Виктория Павловна сказала недоброжелательно:
– Вот уж правильно говорят, кое-что не тонет. Тут и кризисы, всякие пертурбации, а Елена Вадимовна частный колледж открыла, директорствует, денежки рекой текут…
– Знаете адрес?
– Да за углом, – фыркнула Виктория Павловна. – Еще наглость имела на наши ворота объявление в феврале налепить – «Школа уникальных преподавательских методик Елены Старостиной объявляет прием». Сразу его, конечно, отодрали. Специально ведь повесила, чтобы знали: вот я теперь какая!
Оставив Викторию Павловну исходить злобой, я двинулась по указанному адресу. И впрямь это за углом. В глубине двора устроилось типовое двухэтажное здание детского садика. Пахло внутри вкусным обедом, свежепокрашенные стены густо увешаны картинами. «Творчество наших учеников» – гласил плакат.
– Елена Вадимовна на месте? – спросила я у здоровенного парня, тащившего огромный глобус.
То ли акселерат-десятиклассник, то ли слишком молодой преподаватель на бегу крикнул:
– Второй этаж, комната двенадцать.
Я пошла вверх по лестнице. Все стены изрисованы карикатурами, у окна – большая стенгазета и ящик с надписью: «Опусти сюда бумагу, на которой изложил проблему». На двери нужной мне комнаты табличка: «Входите смелей, вместе мы разрешим все трудности». Отличное заявление, надеюсь, ко мне оно тоже имеет отношение.

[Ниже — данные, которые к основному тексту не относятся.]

-- pv_equiv track=rewrite | github.com/Solomonwisdom/co-plan-tool-core | core.py | generate_cost1
-- ===== SOURCE A (Python) =====
-- def generate_cost1(cost_vector, todolist, cost):
--     flight_time = 0
--     cost_time = 0
--     for i in range(len(todolist)):
--         point_id = todolist[i]["point"]
--         # start point
--         if i == 0:
--             flight_time += cost_vector[point_id]
--         # mid point
--         else:
--             flight_time += cost[todolist[i - 1]["point"]][point_id]
--         if "put" in todolist[i].keys():
--             cost_time += flight_time
--     return cost_time, flight_time
-- ===== SOURCE B (Python) =====
-- def generate_cost1(cost_vector, todolist, cost):
--     points = [d["point"] for d in todolist]
--     if points:
--         incs = [cost_vector[points[0]]] + [cost[p][q] for p, q in zip(points, points[1:])]
--     else:
--         incs = []
--     prefixes = []
--     t = 0
--     for x in incs:
--         t += x
--         prefixes.append(t)
--     cost_time = sum(p for p, d in zip(prefixes, todolist) if "put" in d)
--     return cost_time, t
-- ===== Notes on version B (the rewrite author's own statement) =====
-- stated objective: alternative
-- what changed: B separates the interleaved loop into three phases: build the per-leg increment list from consecutive point pairs, take its prefix sums, then sum the prefix values at the 'put' steps; A threads flight/cost through one indexed loop with an i==0 branch.
import Mathlib
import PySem

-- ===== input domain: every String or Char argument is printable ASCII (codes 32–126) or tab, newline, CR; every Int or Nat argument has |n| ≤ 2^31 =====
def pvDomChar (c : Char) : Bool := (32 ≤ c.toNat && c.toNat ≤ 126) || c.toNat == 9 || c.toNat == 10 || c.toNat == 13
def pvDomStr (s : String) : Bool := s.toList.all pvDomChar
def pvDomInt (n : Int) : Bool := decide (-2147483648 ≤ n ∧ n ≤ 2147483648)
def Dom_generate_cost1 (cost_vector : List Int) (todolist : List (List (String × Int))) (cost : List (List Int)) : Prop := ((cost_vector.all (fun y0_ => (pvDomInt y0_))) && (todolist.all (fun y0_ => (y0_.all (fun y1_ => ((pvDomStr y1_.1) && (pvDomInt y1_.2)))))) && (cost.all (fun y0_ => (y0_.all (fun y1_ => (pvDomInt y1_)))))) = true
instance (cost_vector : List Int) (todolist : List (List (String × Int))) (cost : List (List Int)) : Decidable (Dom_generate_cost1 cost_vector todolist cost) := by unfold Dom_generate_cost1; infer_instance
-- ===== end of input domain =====

-- B splits A's single interleaved indexed loop into three phases: per-leg increments from consecutive point pairs, prefix sums, then a sum of the prefixes at the 'put' steps; same cost, different decomposition.


-- shared helper: d["point"] as a total value (Pre_ guarantees the lookup succeeds)
def pvPoint (d : List (String × Int)) : Int := (d.lookup "point").getD 0

-- ===== PORT A =====
-- the body of A's for-loop, literally (st = (cost_time, flight_time), i the loop index)
def pvAbody (cost_vector : List Int) (todolist : List (List (String × Int))) (cost : List (List Int)) (st : Int × Int) (i : Int) : Int × Int :=
  let d := PySem.List.pyGetD todolist i []
  let point_id := pvPoint d
  let flight_time :=
    if i = 0 then st.2 + PySem.List.pyGetD cost_vector point_id 0
    else st.2 + PySem.List.pyGetD (PySem.List.pyGetD cost (pvPoint (PySem.List.pyGetD todolist (i - 1) [])) []) point_id 0
  let cost_time := if (d.lookup "put").isSome then st.1 + flight_time else st.1
  (cost_time, flight_time)

def generate_cost1 (cost_vector : List Int) (todolist : List (List (String × Int))) (cost : List (List Int)) : Int × Int :=
  (PySem.List.pyRange 0 (todolist.length : Int) 1).foldl (pvAbody cost_vector todolist cost) ((0 : Int), (0 : Int))

-- ===== PORT B =====
def generate_cost1_alt (cost_vector : List Int) (todolist : List (List (String × Int))) (cost : List (List Int)) : Int × Int :=
  let points := todolist.map pvPoint
  let incs : List Int :=
    match points with
    | [] => []
    | p0 :: _ =>
        PySem.List.pyGetD cost_vector p0 0 ::
          (points.zip points.tail).map (fun pq => PySem.List.pyGetD (PySem.List.pyGetD cost pq.1 []) pq.2 0)
  let r := incs.foldl (fun (acc : List Int × Int) x => (acc.1 ++ [acc.2 + x], acc.2 + x)) (([] : List Int), (0 : Int))
  let cost_time := (((r.1.zip todolist).filter (fun pd => (pd.2.lookup "put").isSome)).map (·.1)).sum
  (cost_time, r.2)

-- ===== PRECONDITION & SPEC =====
-- Pre_: exactly the inputs where the Python A raises nothing — every step dict has a "point"
-- key, the first point is a valid (possibly negative) index into cost_vector, and every
-- consecutive pair of points indexes validly into cost and into the selected row.
def Pre_generate_cost1 (cost_vector : List Int) (todolist : List (List (String × Int))) (cost : List (List Int)) : Prop :=
  (∀ d ∈ todolist, (d.lookup "point").isSome = true) ∧
  (∀ p ∈ (todolist.map pvPoint).take 1, PySem.Raise.InRange cost_vector.length p) ∧
  (∀ pq ∈ (todolist.map pvPoint).zip (todolist.map pvPoint).tail,
      PySem.Raise.InRange cost.length pq.1 ∧
      PySem.Raise.InRange (PySem.List.pyGetD cost pq.1 []).length pq.2)
instance (cost_vector : List Int) (todolist : List (List (String × Int))) (cost : List (List Int)) : Decidable (Pre_generate_cost1 cost_vector todolist cost) := by unfold Pre_generate_cost1; infer_instance

def pvWitness_generate_cost1 : List Int × (List (List (String × Int))) × List (List Int) :=
  ([3, 5], [[("point", 1), ("put", 1)], [("point", 0)]], [[7, 2], [4, 1]])

def Spec_generate_cost1 (cost_vector : List Int) (todolist : List (List (String × Int))) (cost : List (List Int)) (out : Int × Int) : Prop := out = generate_cost1_alt cost_vector todolist cost
instance (cost_vector : List Int) (todolist : List (List (String × Int))) (cost : List (List Int)) (out : Int × Int) : Decidable (Spec_generate_cost1 cost_vector todolist cost out) := by unfold Spec_generate_cost1; infer_instance

-- ===== CLAIM (what is proved, stated in full; the proofs are below) =====
def Claim_equal_generate_cost1 : Prop := ∀ (cost_vector : List Int) (todolist : List (List (String × Int))) (cost : List (List Int)), Dom_generate_cost1 cost_vector todolist cost → Pre_generate_cost1 cost_vector todolist cost → Spec_generate_cost1 cost_vector todolist cost (generate_cost1 cost_vector todolist cost)

-- ===== LEMMAS AND PROOFS =====

-- reference recursion: walk the remaining steps threading (cost_time, flight_time), p = previous point
def pvLoop (cost : List (List Int)) (p : Int) (ds : List (List (String × Int))) (st : Int × Int) : Int × Int :=
  match ds with
  | [] => st
  | d :: ds' =>
      let q := pvPoint d
      let ft := st.2 + PySem.List.pyGetD (PySem.List.pyGetD cost p []) q 0
      pvLoop cost q ds' (if (d.lookup "put").isSome then st.1 + ft else st.1, ft)

-- prefix sums of an increment list starting from t
def pvPref (incs : List Int) (t : Int) : List Int :=
  match incs with
  | [] => []
  | x :: xs => (t + x) :: pvPref xs (t + x)

-- the per-leg increments of the tail, given the previous point p
def pvIncs (cost : List (List Int)) (p : Int) (ds : List (List (String × Int))) : List Int :=
  ((p :: ds.map pvPoint).zip (ds.map pvPoint)).map
    (fun pq => PySem.List.pyGetD (PySem.List.pyGetD cost pq.1 []) pq.2 0)

theorem pvIncs_cons (cost : List (List Int)) (p : Int) (d : List (String × Int)) (ds : List (List (String × Int))) :
    pvIncs cost p (d :: ds) = PySem.List.pyGetD (PySem.List.pyGetD cost p []) (pvPoint d) 0 :: pvIncs cost (pvPoint d) ds := by
  cases ds <;> simp [pvIncs]

-- B's prefix-building fold, characterised
theorem pvFold_char (incs : List Int) (pref0 : List Int) (t : Int) :
    incs.foldl (fun (acc : List Int × Int) x => (acc.1 ++ [acc.2 + x], acc.2 + x)) (pref0, t)
      = (pref0 ++ pvPref incs t, t + incs.sum) := by
  induction incs generalizing pref0 t with
  | nil => simp [pvPref]
  | cons x xs ih => simp [pvPref, ih, List.append_assoc]; ring

-- the threaded accumulation equals "sum of selected prefix sums"
theorem pvLoop_char (cost : List (List Int)) (ds : List (List (String × Int))) (p : Int) (ct ft : Int) :
    pvLoop cost p ds (ct, ft)
      = (ct + ((((pvPref (pvIncs cost p ds) ft).zip ds).filter (fun pd => (pd.2.lookup "put").isSome)).map (·.1)).sum,
         ft + (pvIncs cost p ds).sum) := by
  induction ds generalizing p ct ft with
  | nil => simp [pvLoop, pvIncs]
  | cons d ds ih =>
      rw [pvIncs_cons]
      simp only [pvLoop, pvPref, List.zip_cons_cons, List.filter_cons, List.sum_cons]
      rw [ih]
      by_cases h : (d.lookup "put").isSome
      · simp only [h, if_true]
        refine Prod.ext ?_ ?_ <;> simp <;> ring
      · simp only [h]
        refine Prod.ext ?_ ?_ <;> simp
        ring

-- A's indexed loop over the suffix ds (pre = already-processed prefix, nonempty) equals pvLoop
theorem pvA_suffix (cost_vector : List Int) (cost : List (List Int))
    (ds pre : List (List (String × Int))) (hpre : pre ≠ []) (st : Int × Int) :
    (PySem.List.pyRange (pre.length : Int) (((pre ++ ds).length : Nat) : Int) 1).foldl
        (pvAbody cost_vector (pre ++ ds) cost) st
      = pvLoop cost (pvPoint (pre.getLast hpre)) ds st := by
  induction ds generalizing pre st with
  | nil =>
      rw [PySem.List.pyRange_one_eq_nil (by simp)]
      rfl
  | cons d ds ih =>
      have hlen : 0 < pre.length := List.length_pos_iff.mpr hpre
      have hlt : (pre.length : Int) < (((pre ++ d :: ds).length : Nat) : Int) := by
        simp
      rw [PySem.List.pyRange_one_cons hlt, List.foldl_cons]
      have hget : PySem.List.pyGetD (pre ++ d :: ds) ((pre.length : Nat) : Int) [] = d := by
        rw [PySem.List.pyGetD_natCast]
        simp [List.getD_eq_getElem?_getD]
      have hprev : PySem.List.pyGetD (pre ++ d :: ds) (((pre.length : Nat) : Int) - 1) [] = pre.getLast hpre := by
        have h1 : (((pre.length : Nat) : Int) - 1) = ((pre.length - 1 : Nat) : Int) := by
          push_cast [Nat.cast_sub hlen]; ring
        rw [h1, PySem.List.pyGetD_natCast, List.getD_eq_getElem?_getD,
          List.getElem?_append_left (by omega)]
        simp [List.getLast_eq_getElem, List.getElem?_eq_getElem (by omega : pre.length - 1 < pre.length)]
      have hstep : pvAbody cost_vector (pre ++ d :: ds) cost st ((pre.length : Nat) : Int)
          = (if (d.lookup "put").isSome
              then st.1 + (st.2 + PySem.List.pyGetD (PySem.List.pyGetD cost (pvPoint (pre.getLast hpre)) []) (pvPoint d) 0)
              else st.1,
             st.2 + PySem.List.pyGetD (PySem.List.pyGetD cost (pvPoint (pre.getLast hpre)) []) (pvPoint d) 0) := by
        have hne : ¬ (((pre.length : Nat) : Int) = 0) := by
          exact_mod_cast Nat.pos_iff_ne_zero.mp hlen
        simp only [pvAbody, hget, hprev]
        rw [if_neg hne]
      rw [hstep]
      have hlist : pre ++ d :: ds = (pre ++ [d]) ++ ds := by simp
      have hlen2 : (pre.length : Int) + 1 = (((pre ++ [d]).length : Nat) : Int) := by
        simp
      rw [hlist, hlen2, ih (pre ++ [d]) (by simp)]
      have hlast : (pre ++ [d]).getLast (by simp) = d := by simp
      rw [hlast]
      simp [pvLoop]

-- B unfolded on a nonempty todolist
theorem pvB_cons (cost_vector : List Int) (cost : List (List Int)) (d : List (String × Int)) (ds : List (List (String × Int))) :
    generate_cost1_alt cost_vector (d :: ds) cost
      = (((((PySem.List.pyGetD cost_vector (pvPoint d) 0 ::
              pvPref (pvIncs cost (pvPoint d) ds) (PySem.List.pyGetD cost_vector (pvPoint d) 0)).zip
              (d :: ds)).filter (fun pd => (pd.2.lookup "put").isSome)).map (·.1)).sum,
         PySem.List.pyGetD cost_vector (pvPoint d) 0 + (pvIncs cost (pvPoint d) ds).sum) := by
  simp only [generate_cost1_alt, List.map_cons]
  rw [List.foldl_cons, pvFold_char]
  have hz : ((pvPoint d :: ds.map pvPoint).zip (pvPoint d :: ds.map pvPoint).tail)
      = (pvPoint d :: ds.map pvPoint).zip (ds.map pvPoint) := by
    simp
  simp only [hz, List.nil_append, zero_add]
  congr 2

-- ===== VERDICT (by name: the statement is the Claim_ definition above) =====
theorem generate_cost1_spec : Claim_equal_generate_cost1 := by
  intro cost_vector todolist cost _ _
  unfold Spec_generate_cost1
  cases todolist with
  | nil => rfl
  | cons d ds =>
      rw [pvB_cons]
      unfold generate_cost1
      have h0 : (0 : Int) < (((d :: ds).length : Nat) : Int) := by simp
      rw [PySem.List.pyRange_one_cons h0, List.foldl_cons]
      have hstep : pvAbody cost_vector (d :: ds) cost ((0 : Int), (0 : Int)) 0
          = (if (d.lookup "put").isSome then PySem.List.pyGetD cost_vector (pvPoint d) 0 else 0,
             PySem.List.pyGetD cost_vector (pvPoint d) 0) := by
        have hd : PySem.List.pyGetD (d :: ds) (0 : Int) [] = d := by
          simp [PySem.List.pyGetD_zero]
        simp only [pvAbody]
        rw [hd]
        simp
      rw [hstep]
      have hpre : ((0 : Int) + 1) = (([d].length : Nat) : Int) := by simp
      have hlist : (d :: ds : List (List (String × Int))) = [d] ++ ds := by simp
      rw [hpre]
      conv_lhs => rw [hlist]
      rw [pvA_suffix cost_vector cost ds [d] (by simp), pvLoop_char]
      have hlast : ([d] : List (List (String × Int))).getLast (by simp) = d := by simp
      rw [hlast]
      simp only [List.zip_cons_cons, List.filter_cons]
      by_cases h : (d.lookup "put").isSome
      · simp only [h, if_true]
        refine Prod.ext ?_ ?_ <;> simp <;> ring
      · simp only [h]
        refine Prod.ext ?_ ?_ <;> simp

Помещение оказалось большим и светлым. Меньше всего оно напоминало кабинет директора школы, скорей это уютная гостиная: диван, два кресла, большой торшер, огромный темно-зеленый ковер, много картин, «стенка», забитая книгами и посудой. Впрочем, у окна пристроился письменный стол с компьютером, и именно там сидела светловолосая женщина.